The original permission was granted under Kerry County Council reference 21/205.
The new application, maintains the total number of residential units at 67, but outlines several significant internal and external reconfigurations. The overall height and number of storeys for the development will remain unchanged from the scheme initially permitted.
The proposed modifications include a reconfiguration of the basement to incorporate water and attenuation tanks, a lift pit, and an ESB substation. Changes are also outlined for the ground floor, with modifications to the bicycle parking area, which will increase the total number of spaces to 136, and alterations to the bin area.
The plans detail a reduction in car parking spaces from the originally approved 80 down to 74, which will still include four accessible spaces. A substantial decrease is also proposed for the communal open space, which will drop from 719 square metres to 375 square metres due to the removal of a planned roof terrace.

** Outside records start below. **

-- pv_equiv track=rewrite | github.com/Currycurrycurry/FDSS_Algorithm | basic/mono_stack.py | nCow
-- ===== SOURCE A (Python) =====
-- def nCow(nums):
--     mono_stack = []
--     res = [0 for _ in range(len(nums))]
--     for i in range(len(nums)):
--         while mono_stack and nums[mono_stack[-1]] < nums[i]:
--             res[mono_stack[-1]] = i-mono_stack[-1]
--             mono_stack.pop()
--         mono_stack.append(i)
--     return sum(res)
-- ===== SOURCE B (Python) =====
-- def nCow(nums):
--     total = 0
--     n = len(nums)
--     for i in range(n):
--         for j in range(i + 1, n):
--             if nums[j] > nums[i]:
--                 total += j - i
--                 break
--     return total
-- ===== Notes on version B (the rewrite author's own statement) =====
-- stated objective: simpler
-- what changed: Replaces the monotonic-stack single pass (stack of pending indices plus a result array) with a direct nested forward scan: for each i, find the first later element strictly greater than nums[i] and add its distance.
import Mathlib
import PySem

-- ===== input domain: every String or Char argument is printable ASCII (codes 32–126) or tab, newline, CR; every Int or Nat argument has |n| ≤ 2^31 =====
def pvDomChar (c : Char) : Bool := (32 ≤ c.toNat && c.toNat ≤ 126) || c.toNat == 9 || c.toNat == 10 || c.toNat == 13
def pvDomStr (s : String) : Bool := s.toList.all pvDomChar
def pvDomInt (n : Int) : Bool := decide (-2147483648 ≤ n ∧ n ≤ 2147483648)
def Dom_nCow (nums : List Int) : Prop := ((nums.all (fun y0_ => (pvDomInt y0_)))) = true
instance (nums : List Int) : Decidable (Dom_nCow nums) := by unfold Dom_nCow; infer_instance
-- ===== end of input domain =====

-- B replaces A's monotonic-stack single pass with a plain nested forward scan; objective: simpler.

-- ===== PORT A =====
-- the inner `while mono_stack and nums[mono_stack[-1]] < nums[i]` loop;
-- the stack is stored with its top as the list head (indices always in range, so getD is exact)
def popLoopA (nums : List Int) (i : Nat) : List Nat → List Int → List Nat × List Int
  | [], res => ([], res)
  | k :: st, res =>
    if nums.getD k 0 < nums.getD i 0 then
      popLoopA nums i st (res.set k ((i : Int) - (k : Int)))
    else (k :: st, res)

def nCow (nums : List Int) : Int :=
  ((List.range nums.length).foldl
    (fun s i =>
      let p := popLoopA nums i s.1 s.2
      (i :: p.1, p.2))
    (([] : List Nat), List.replicate nums.length (0 : Int))).2.sum

-- ===== PORT B =====
-- the inner `for j in range(i+1, n): if nums[j] > nums[i]: … break` scan
def firstGreaterB (nums : List Int) (i j : Nat) : Int :=
  if _h : j < nums.length then
    if nums.getD i 0 < nums.getD j 0 then (j : Int) - (i : Int)
    else firstGreaterB nums i (j + 1)
  else 0
termination_by nums.length - j

def nCow_alt (nums : List Int) : Int :=
  (List.range nums.length).foldl (fun acc i => acc + firstGreaterB nums i (i + 1)) 0

-- ===== PRECONDITION & SPEC =====
def Spec_nCow (nums : List Int) (out : Int) : Prop := out = nCow_alt nums
instance (nums : List Int) (out : Int) : Decidable (Spec_nCow nums out) := by unfold Spec_nCow; infer_instance

-- ===== CLAIM (what is proved, stated in full; the proofs are below) =====
def Claim_equal_nCow : Prop := ∀ (nums : List Int), Dom_nCow nums → Spec_nCow nums (nCow nums)

-- ===== LEMMAS AND PROOFS =====

-- loop invariant of A's pass: after processing indices < i, the stack holds exactly the
-- indices with no strictly greater element yet, and res holds the finished distances
def InvA (nums : List Int) (i : Nat) (s : List Nat × List Int) : Prop :=
  s.2.length = nums.length ∧
  (∀ k ∈ s.1, k < i) ∧
  s.1.Pairwise (· > ·) ∧
  (∀ k, k < i → (k ∈ s.1 ↔ ∀ j, k < j → j < i → nums.getD j 0 ≤ nums.getD k 0)) ∧
  (∀ k ∈ s.1, s.2.getD k 0 = 0) ∧
  (∀ k, k < i → k ∉ s.1 → s.2.getD k 0 = firstGreaterB nums k (k + 1)) ∧
  (∀ k, i ≤ k → s.2.getD k 0 = 0)

theorem fg_none (nums : List Int) (k : Nat)
    (d : Nat) : ∀ j, nums.length - j ≤ d →
    (∀ m, j ≤ m → m < nums.length → nums.getD m 0 ≤ nums.getD k 0) →
    firstGreaterB nums k j = 0 := by
  induction d with
  | zero =>
    intro j hd _
    unfold firstGreaterB
    split
    · omega
    · rfl
  | succ d ih =>
    intro j hd hle
    unfold firstGreaterB
    split
    · rename_i hj
      have h1 : ¬ nums.getD k 0 < nums.getD j 0 := by
        have := hle j (le_refl j) hj; omega
      rw [if_neg h1]
      exact ih (j + 1) (by omega) (fun m hm hm2 => hle m (by omega) hm2)
    · rfl

theorem fg_found (nums : List Int) (k i : Nat)
    (hin : i < nums.length) (hgt : nums.getD k 0 < nums.getD i 0) :
    ∀ d j, i - j ≤ d → j ≤ i →
    (∀ m, j ≤ m → m < i → nums.getD m 0 ≤ nums.getD k 0) →
    firstGreaterB nums k j = (i : Int) - (k : Int) := by
  intro d
  induction d with
  | zero =>
    intro j hd hji _
    have : j = i := by omega
    subst this
    unfold firstGreaterB
    rw [dif_pos hin, if_pos hgt]
  | succ d ih =>
    intro j hd hji hle
    by_cases hji' : j = i
    · subst hji'
      unfold firstGreaterB
      rw [dif_pos hin, if_pos hgt]
    · have hj : j < i := by omega
      unfold firstGreaterB
      rw [dif_pos (by omega)]
      have h1 : ¬ nums.getD k 0 < nums.getD j 0 := by
        have := hle j (le_refl j) hj; omega
      rw [if_neg h1]
      exact ih (j + 1) (by omega) (by omega) (fun m hm hm2 => hle m (by omega) hm2)

-- characterization of the pop loop on a value-sorted stack
theorem popLoopA_spec (nums : List Int) (i : Nat) :
    ∀ (stack : List Nat) (res : List Int),
    stack.Pairwise (· > ·) →
    (∀ a ∈ stack, ∀ b ∈ stack, b < a → nums.getD a 0 ≤ nums.getD b 0) →
    (∀ k ∈ stack, k < res.length) →
    ((popLoopA nums i stack res).1.Sublist stack) ∧
    (∀ k, k ∈ (popLoopA nums i stack res).1 ↔
        k ∈ stack ∧ ¬ nums.getD k 0 < nums.getD i 0) ∧
    (∀ m, (popLoopA nums i stack res).2.getD m 0 =
        if m ∈ stack ∧ nums.getD m 0 < nums.getD i 0 then (i : Int) - (m : Int)
        else res.getD m 0) ∧
    ((popLoopA nums i stack res).2.length = res.length) := by
  intro stack
  induction stack with
  | nil =>
    intro res _ _ _
    refine ⟨List.Sublist.refl _, ?_, ?_, rfl⟩
    · intro k; simp [popLoopA]
    · intro m; simp [popLoopA]
  | cons k st ih =>
    intro res hpw hval hlen
    by_cases hp : nums.getD k 0 < nums.getD i 0
    · -- k is popped
      have hstep : popLoopA nums i (k :: st) res
          = popLoopA nums i st (res.set k ((i : Int) - (k : Int))) := by
        rw [popLoopA, if_pos hp]
      have hpw' : st.Pairwise (· > ·) := hpw.of_cons
      have hval' : ∀ a ∈ st, ∀ b ∈ st, b < a → nums.getD a 0 ≤ nums.getD b 0 :=
        fun a ha b hb hba => hval a (List.mem_cons_of_mem _ ha) b (List.mem_cons_of_mem _ hb) hba
      have hlen' : ∀ j ∈ st, j < (res.set k ((i : Int) - (k : Int))).length := by
        intro j hj; rw [List.length_set]; exact hlen j (List.mem_cons_of_mem _ hj)
      obtain ⟨h1, h2, h3, h4⟩ := ih (res.set k ((i : Int) - (k : Int))) hpw' hval' hlen'
      rw [hstep]
      refine ⟨h1.trans (List.sublist_cons_self _ _), ?_, ?_, by rw [h4, List.length_set]⟩
      · intro m
        rw [h2 m]
        constructor
        · rintro ⟨hm, hnp⟩; exact ⟨List.mem_cons_of_mem _ hm, hnp⟩
        · rintro ⟨hm, hnp⟩
          rcases List.mem_cons.mp hm with rfl | hm'
          · exact absurd hp hnp
          · exact ⟨hm', hnp⟩
      · intro m
        rw [h3 m]
        by_cases hm : m ∈ st ∧ nums.getD m 0 < nums.getD i 0
        · rw [if_pos hm, if_pos ⟨List.mem_cons_of_mem _ hm.1, hm.2⟩]
        · rw [if_neg hm]
          by_cases hmk : m = k
          · subst hmk
            rw [if_pos ⟨List.mem_cons_self .., hp⟩]
            have hm' : m < res.length := hlen m (List.mem_cons_self ..)
            simp [List.getD_eq_getElem?_getD, hm']
          · have : ¬ (m ∈ k :: st ∧ nums.getD m 0 < nums.getD i 0) := by
              rintro ⟨hmem, hlt⟩
              rcases List.mem_cons.mp hmem with rfl | hm'
              · exact hmk rfl
              · exact hm ⟨hm', hlt⟩
            rw [if_neg this]
            simp [List.getD_eq_getElem?_getD,
              List.getElem?_set_ne (by omega : k ≠ m)]
    · -- loop stops: k stays, and everything below k has value ≥ nums[k] ≥ nums[i]
      have hstep : popLoopA nums i (k :: st) res = (k :: st, res) := by
        rw [popLoopA, if_neg hp]
      rw [hstep]
      refine ⟨List.Sublist.refl _, ?_, ?_, rfl⟩
      · intro m
        constructor
        · intro hm
          refine ⟨hm, ?_⟩
          rcases List.mem_cons.mp hm with rfl | hm'
          · exact hp
          · have hmk : m < k := (List.pairwise_cons.mp hpw).1 m hm'
            have := hval k (List.mem_cons_self ..) m (List.mem_cons_of_mem _ hm') hmk
            omega
        · exact fun h => h.1
      · intro m
        by_cases hm : m ∈ k :: st ∧ nums.getD m 0 < nums.getD i 0
        · exfalso
          rcases List.mem_cons.mp hm.1 with rfl | hm'
          · exact hp hm.2
          · have hmk : m < k := (List.pairwise_cons.mp hpw).1 m hm'
            have := hval k (List.mem_cons_self ..) m (List.mem_cons_of_mem _ hm') hmk
            omega
        · rw [if_neg hm]

theorem stepA (nums : List Int) (i : Nat) (s : List Nat × List Int)
    (hi : i < nums.length) (hinv : InvA nums i s) :
    InvA nums (i + 1) (i :: (popLoopA nums i s.1 s.2).1, (popLoopA nums i s.1 s.2).2) := by
  obtain ⟨hlen, hlt, hpw, hchar, hzero, hdone, hhi⟩ := hinv
  have hval : ∀ a ∈ s.1, ∀ b ∈ s.1, b < a → nums.getD a 0 ≤ nums.getD b 0 := by
    intro a ha b hb hba
    exact ((hchar b (hlt b hb)).mp hb) a hba (hlt a ha)
  have hlen' : ∀ k ∈ s.1, k < s.2.length := by
    intro k hk; rw [hlen]; exact lt_trans (hlt k hk) hi
  obtain ⟨hsub, hmem, hget, hplen⟩ := popLoopA_spec nums i s.1 s.2 hpw hval hlen'
  refine ⟨by rw [hplen, hlen], ?_, ?_, ?_, ?_, ?_, ?_⟩
  · intro k hk
    rcases List.mem_cons.mp hk with rfl | hk'
    · omega
    · exact lt_trans (hlt k ((hmem k).mp hk').1) (by omega)
  · exact List.pairwise_cons.mpr ⟨fun m hm => hlt m ((hmem m).mp hm).1, hpw.sublist hsub⟩
  · -- membership characterization at i + 1
    intro k hk
    constructor
    · intro hkmem j hkj hji
      rcases List.mem_cons.mp hkmem with rfl | hk'
      · omega
      · obtain ⟨hks, hnp⟩ := (hmem k).mp hk'
        by_cases hji' : j = i
        · subst hji'; omega
        · exact ((hchar k (hlt k hks)).mp hks) j hkj (by omega)
    · intro hall
      by_cases hki : k = i
      · subst hki; exact List.mem_cons_self ..
      · have hki' : k < i := by omega
        have hks : k ∈ s.1 :=
          (hchar k hki').mpr (fun j hkj hji => hall j hkj (by omega))
        refine List.mem_cons_of_mem _ ((hmem k).mpr ⟨hks, ?_⟩)
        have := hall i hki' (by omega)
        omega
  · -- res is 0 on the new stack
    intro k hk
    rcases List.mem_cons.mp hk with rfl | hk'
    · rw [hget k, if_neg (by rintro ⟨hks, _⟩; exact absurd (hlt k hks) (lt_irrefl _))]
      exact hhi k (le_refl k)
    · obtain ⟨hks, hnp⟩ := (hmem k).mp hk'
      rw [hget k, if_neg (by rintro ⟨_, hlt'⟩; exact hnp hlt')]
      exact hzero k hks
  · -- finished entries carry the first-greater distance
    intro k hk hknot
    have hki : k < i := by
      rcases Nat.lt_succ_iff_lt_or_eq.mp hk with h | rfl
      · exact h
      · exact absurd (List.mem_cons_self ..) hknot
    by_cases hks : k ∈ s.1
    · -- k is popped at this step: i is its first strictly greater successor
      have hp : nums.getD k 0 < nums.getD i 0 := by
        by_contra hnp
        exact (hknot (List.mem_cons_of_mem _ ((hmem k).mpr ⟨hks, hnp⟩)))
      rw [hget k, if_pos ⟨hks, hp⟩]
      exact (fg_found nums k i hi hp (i - (k + 1)) (k + 1) (le_refl _) (by omega)
        (fun m hm hm2 => ((hchar k hki).mp hks) m (by omega) hm2)).symm
    · rw [hget k, if_neg (by rintro ⟨hks', _⟩; exact hks hks')]
      exact hdone k hki hks
  · intro k hk
    rw [hget k, if_neg (by rintro ⟨hks, _⟩; have := hlt k hks; omega)]
    exact hhi k (by omega)

theorem foldA_inv (nums : List Int) :
    ∀ (b a : Nat) (s : List Nat × List Int), a + b ≤ nums.length → InvA nums a s →
    InvA nums (a + b) ((List.range' a b).foldl
      (fun s i => let p := popLoopA nums i s.1 s.2; (i :: p.1, p.2)) s) := by
  intro b
  induction b with
  | zero => intro a s _ h; simpa using h
  | succ b ih =>
    intro a s hle h
    rw [List.range'_succ, List.foldl_cons]
    have := ih (a + 1) _ (by omega) (stepA nums a s (by omega) h)
    simpa [Nat.add_assoc, Nat.add_comm 1 b] using this

theorem sum_eq_foldl_getD (res : List Int) (g : Nat → Int)
    (h : ∀ k, k < res.length → res.getD k 0 = g k) :
    res.sum = (List.range res.length).foldl (fun acc i => acc + g i) 0 := by
  have h1 : res = (List.range res.length).map (fun k => res.getD k 0) := by
    apply List.ext_getElem
    · simp
    · intro i h1 h2
      simp [List.getD_eq_getElem?_getD, h1]
  have h2 : (List.range res.length).map (fun k => res.getD k 0)
      = (List.range res.length).map g := by
    apply List.map_congr_left
    intro k hk
    exact h k (List.mem_range.mp hk)
  conv_lhs => rw [h1]
  rw [h2, List.sum_eq_foldl, List.foldl_map]

-- ===== VERDICT (by name: the statement is the Claim_ definition above) =====
theorem nCow_spec : Claim_equal_nCow := by
  intro nums _
  unfold Spec_nCow nCow nCow_alt
  have hinv0 : InvA nums 0 (([] : List Nat), List.replicate nums.length (0 : Int)) := by
    refine ⟨by simp, by simp, by simp, ?_, by simp, by omega, ?_⟩
    · intro k hk; omega
    · intro k _
      simp [List.getD_eq_getElem?_getD, List.getElem?_replicate]
      split <;> simp
  have hfin := foldA_inv nums nums.length 0 _ (by omega) hinv0
  rw [Nat.zero_add] at hfin
  rw [show List.range nums.length = List.range' 0 nums.length from List.range_eq_range' ..]
  obtain ⟨hlen, hlt, _, hchar, hzero, hdone, _⟩ := hfin
  set s := (List.range' 0 nums.length).foldl
      (fun s i => let p := popLoopA nums i s.1 s.2; (i :: p.1, p.2))
      (([] : List Nat), List.replicate nums.length (0 : Int)) with hs
  have hpt : ∀ k, k < s.2.length → s.2.getD k 0 = firstGreaterB nums k (k + 1) := by
    intro k hk
    rw [hlen] at hk
    by_cases hks : k ∈ s.1
    · rw [hzero k hks]
      exact (fg_none nums k (nums.length - (k + 1)) (k + 1) (by omega)
        (fun m hm hm2 => ((hchar k hk).mp hks) m (by omega) hm2)).symm
    · exact hdone k hk hks
  rw [sum_eq_foldl_getD s.2 (fun k => firstGreaterB nums k (k + 1)) hpt, hlen,
    show List.range nums.length = List.range' 0 nums.length from List.range_eq_range' ..]
-- ===== PRECONDITION & SPEC =====
-- A's inner slice arr[j+1:] uses j relative to arr[i+1:], so A also accepts a "hypotenuse" at an
-- index ≤ j (e.g. b itself, as in [0, 1]); on exactly the inputs below A returns True although no
-- three distinct positions of the sorted array form a triple, while B returns False, the intended answer.
def D_pythag_triplet (arr : List Int) : Prop :=
  let s := arr.mergeSort (fun a b => decide (a ≤ b))
  (∃ p q k : Fin s.length, p < q ∧ q.1 - p.1 ≤ k.1 ∧ s.get p ^ 2 + s.get q ^ 2 = s.get k ^ 2) ∧
  ¬ ∃ p q k : Fin s.length, p < q ∧ q < k ∧ s.get p ^ 2 + s.get q ^ 2 = s.get k ^ 2
instance (arr : List Int) : Decidable (D_pythag_triplet arr) := by
  unfold D_pythag_triplet; infer_instance

def Spec_pythag_triplet (arr : List Int) (out : Bool) : Prop :=
  ¬ D_pythag_triplet arr → out = pythag_triplet_alt arr
instance (arr : List Int) (out : Bool) : Decidable (Spec_pythag_triplet arr out) := by
  unfold Spec_pythag_triplet; infer_instance

def pvDiffWitness_pythag_triplet : List Int := [0, 1]
def pvDiffWitnessOut_pythag_triplet : Bool × Bool := (true, false)

-- ===== CLAIM (what is proved, stated in full; the proofs are below) =====
def Claim_unchanged_pythag_triplet : Prop := ∀ (arr : List Int), Dom_pythag_triplet arr → Spec_pythag_triplet arr (pythag_triplet arr)
def Claim_changed_pythag_triplet : Prop := Dom_pythag_triplet (pvDiffWitness_pythag_triplet) ∧ D_pythag_triplet (pvDiffWitness_pythag_triplet) ∧ pythag_triplet (pvDiffWitness_pythag_triplet) = pvDiffWitnessOut_pythag_triplet.1 ∧ pythag_triplet_alt (pvDiffWitness_pythag_triplet) = pvDiffWitnessOut_pythag_triplet.2 ∧ pvDiffWitnessOut_pythag_triplet.1 ≠ pvDiffWitnessOut_pythag_triplet.2
def Claim_exact_pythag_triplet : Prop := ∀ (arr : List Int), Dom_pythag_triplet arr → D_pythag_triplet arr → pythag_triplet arr ≠ pythag_triplet_alt arr

-- ===== LEMMAS AND PROOFS =====

-- square of the element at (Nat) position k of s
def pvSq (s : List Int) (k : Nat) : Int := (s.getD k 0) * (s.getD k 0)

-- what A computes on the sorted list: the hypotenuse index k is only bounded by k ≥ q - p
def pvPA (s : List Int) : Prop :=
  ∃ p < s.length, ∃ q < s.length, ∃ k < s.length,
    p < q ∧ q - p ≤ k ∧ pvSq s p + pvSq s q = pvSq s k

-- a genuine triple at three increasing positions of the sorted list
def pvPB (s : List Int) : Prop :=
  ∃ p < s.length, ∃ q < s.length, ∃ k < s.length,
    p < q ∧ q < k ∧ pvSq s p + pvSq s q = pvSq s k

-- the PySem stable sort by the identity key is plain ascending mergeSort
theorem pvSortedEq (l : List Int) :
    PySem.List.sorted l (fun x => x) false = l.mergeSort (fun a b => decide (a ≤ b)) := by
  have hperm : (PySem.List.sorted l (fun x => x) false).Perm
      (l.mergeSort (fun a b => decide (a ≤ b))) :=
    (PySem.List.sorted_perm l (fun x => x) false).trans (List.mergeSort_perm l _).symm
  have h2 : List.Pairwise (fun a b : Int => a ≤ b) (l.mergeSort (fun a b => decide (a ≤ b))) := by
    have h := List.pairwise_mergeSort (le := fun a b : Int => decide (a ≤ b))
      (by intro a b c; simp; omega) (by intro a b; simp; omega) l
    exact h.imp (by intro a b hb; simpa using hb)
  exact List.Perm.eq_of_pairwise (le := fun a b : Int => a ≤ b)
    (by intro a b _ _ h1 h2; omega) (PySem.List.sorted_pairwise l (fun x => x)) h2 hperm

-- D_ in terms of pvPA / pvPB on the PySem sort
theorem pvD_iff (arr : List Int) :
    D_pythag_triplet arr ↔
      (pvPA (PySem.List.sorted arr (fun x => x) false) ∧
       ¬ pvPB (PySem.List.sorted arr (fun x => x) false)) := by
  unfold D_pythag_triplet
  rw [← pvSortedEq arr]
  simp only [List.get_eq_getElem]
  set s := PySem.List.sorted arr (fun x => x) false with hs
  have sq : ∀ (i : Nat) (h : i < s.length), pvSq s i = s[i]'h ^ 2 := fun i h => by
    rw [pvSq, List.getD_eq_getElem s 0 h]; ring
  constructor
  · rintro ⟨⟨p, q, k, h1, h2, h3⟩, hn⟩
    refine ⟨⟨p.1, p.2, q.1, q.2, k.1, k.2, h1, h2, ?_⟩, ?_⟩
    · rw [sq p.1 p.2, sq q.1 q.2, sq k.1 k.2]; exact h3
    · rintro ⟨p', hp', q', hq', k', hk', g1, g2, g3⟩
      exact hn ⟨⟨p', hp'⟩, ⟨q', hq'⟩, ⟨k', hk'⟩, g1, g2, by
        rw [sq p' hp', sq q' hq', sq k' hk'] at g3; exact g3⟩
  · rintro ⟨⟨p, hp, q, hq, k, hk, h1, h2, h3⟩, hn⟩
    refine ⟨⟨⟨p, hp⟩, ⟨q, hq⟩, ⟨k, hk⟩, h1, h2, ?_⟩, ?_⟩
    · rw [sq p hp, sq q hq, sq k hk] at h3; exact h3
    · rintro ⟨p', q', k', g1, g2, g3⟩
      exact hn ⟨p'.1, p'.2, q'.1, q'.2, k'.1, k'.2, g1, g2, by
        rw [sq p'.1 p'.2, sq q'.1 q'.2, sq k'.1 k'.2]; exact g3⟩


-- last index (as a Python int, offset by start) at which the square of the element equals t
def pvLastSq (s : List Int) (start t : Int) : Option Int :=
  match s with
  | [] => none
  | x :: xs => (pvLastSq xs (start + 1) t).or (if x * x = t then some start else none)

theorem pvLastSq_ge (s : List Int) (start t m : Int)
    (h : pvLastSq s start t = some m) : start ≤ m := by
  induction s generalizing start m with
  | nil => simp [pvLastSq] at h
  | cons x xs ih =>
    rw [pvLastSq] at h
    cases hx : pvLastSq xs (start + 1) t with
    | some m' =>
      rw [hx, Option.some_or, Option.some.injEq] at h
      have := ih (start + 1) m' hx
      omega
    | none =>
      rw [hx, Option.none_or] at h
      split_ifs at h with hc
      all_goals simp only [Option.some.injEq] at h
      omega

-- split an existential over positions of (x :: xs)
theorem pvEx_cons (x : Int) (xs : List Int) (t start j : Int) :
    (∃ k < (x :: xs).length, pvSq (x :: xs) k = t ∧ start + k > j) ↔
      ((x * x = t ∧ start > j) ∨ ∃ k < xs.length, pvSq xs k = t ∧ (start + 1) + k > j) := by
  constructor
  · rintro ⟨k, hk, hkt, hkj⟩
    cases k with
    | zero => left; exact ⟨hkt, by simpa using hkj⟩
    | succ k =>
      right
      refine ⟨k, by simpa using hk, hkt, ?_⟩
      push_cast at hkj ⊢; omega
  · rintro (⟨h1, h2⟩ | ⟨k, hk, hkt, hkj⟩)
    · exact ⟨0, by simp, h1, by simpa using h2⟩
    · refine ⟨k + 1, by simp; omega, hkt, ?_⟩
      push_cast at hkj ⊢; omega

Internal layouts and circulation routes on each floor will be altered, with the final unit mix proposed as 33 one-bedroom and 34 two-bedroom apartments. The changes will result in an increase in the total gross floor area of approximately 871.5 square metres.
Focus Housing Association is seeking permission for the temporary removal and subsequent rebuilding of an existing retaining wall adjacent to the N22 Bypass Road. The wall will be rebuilt to match its existing height and material finish.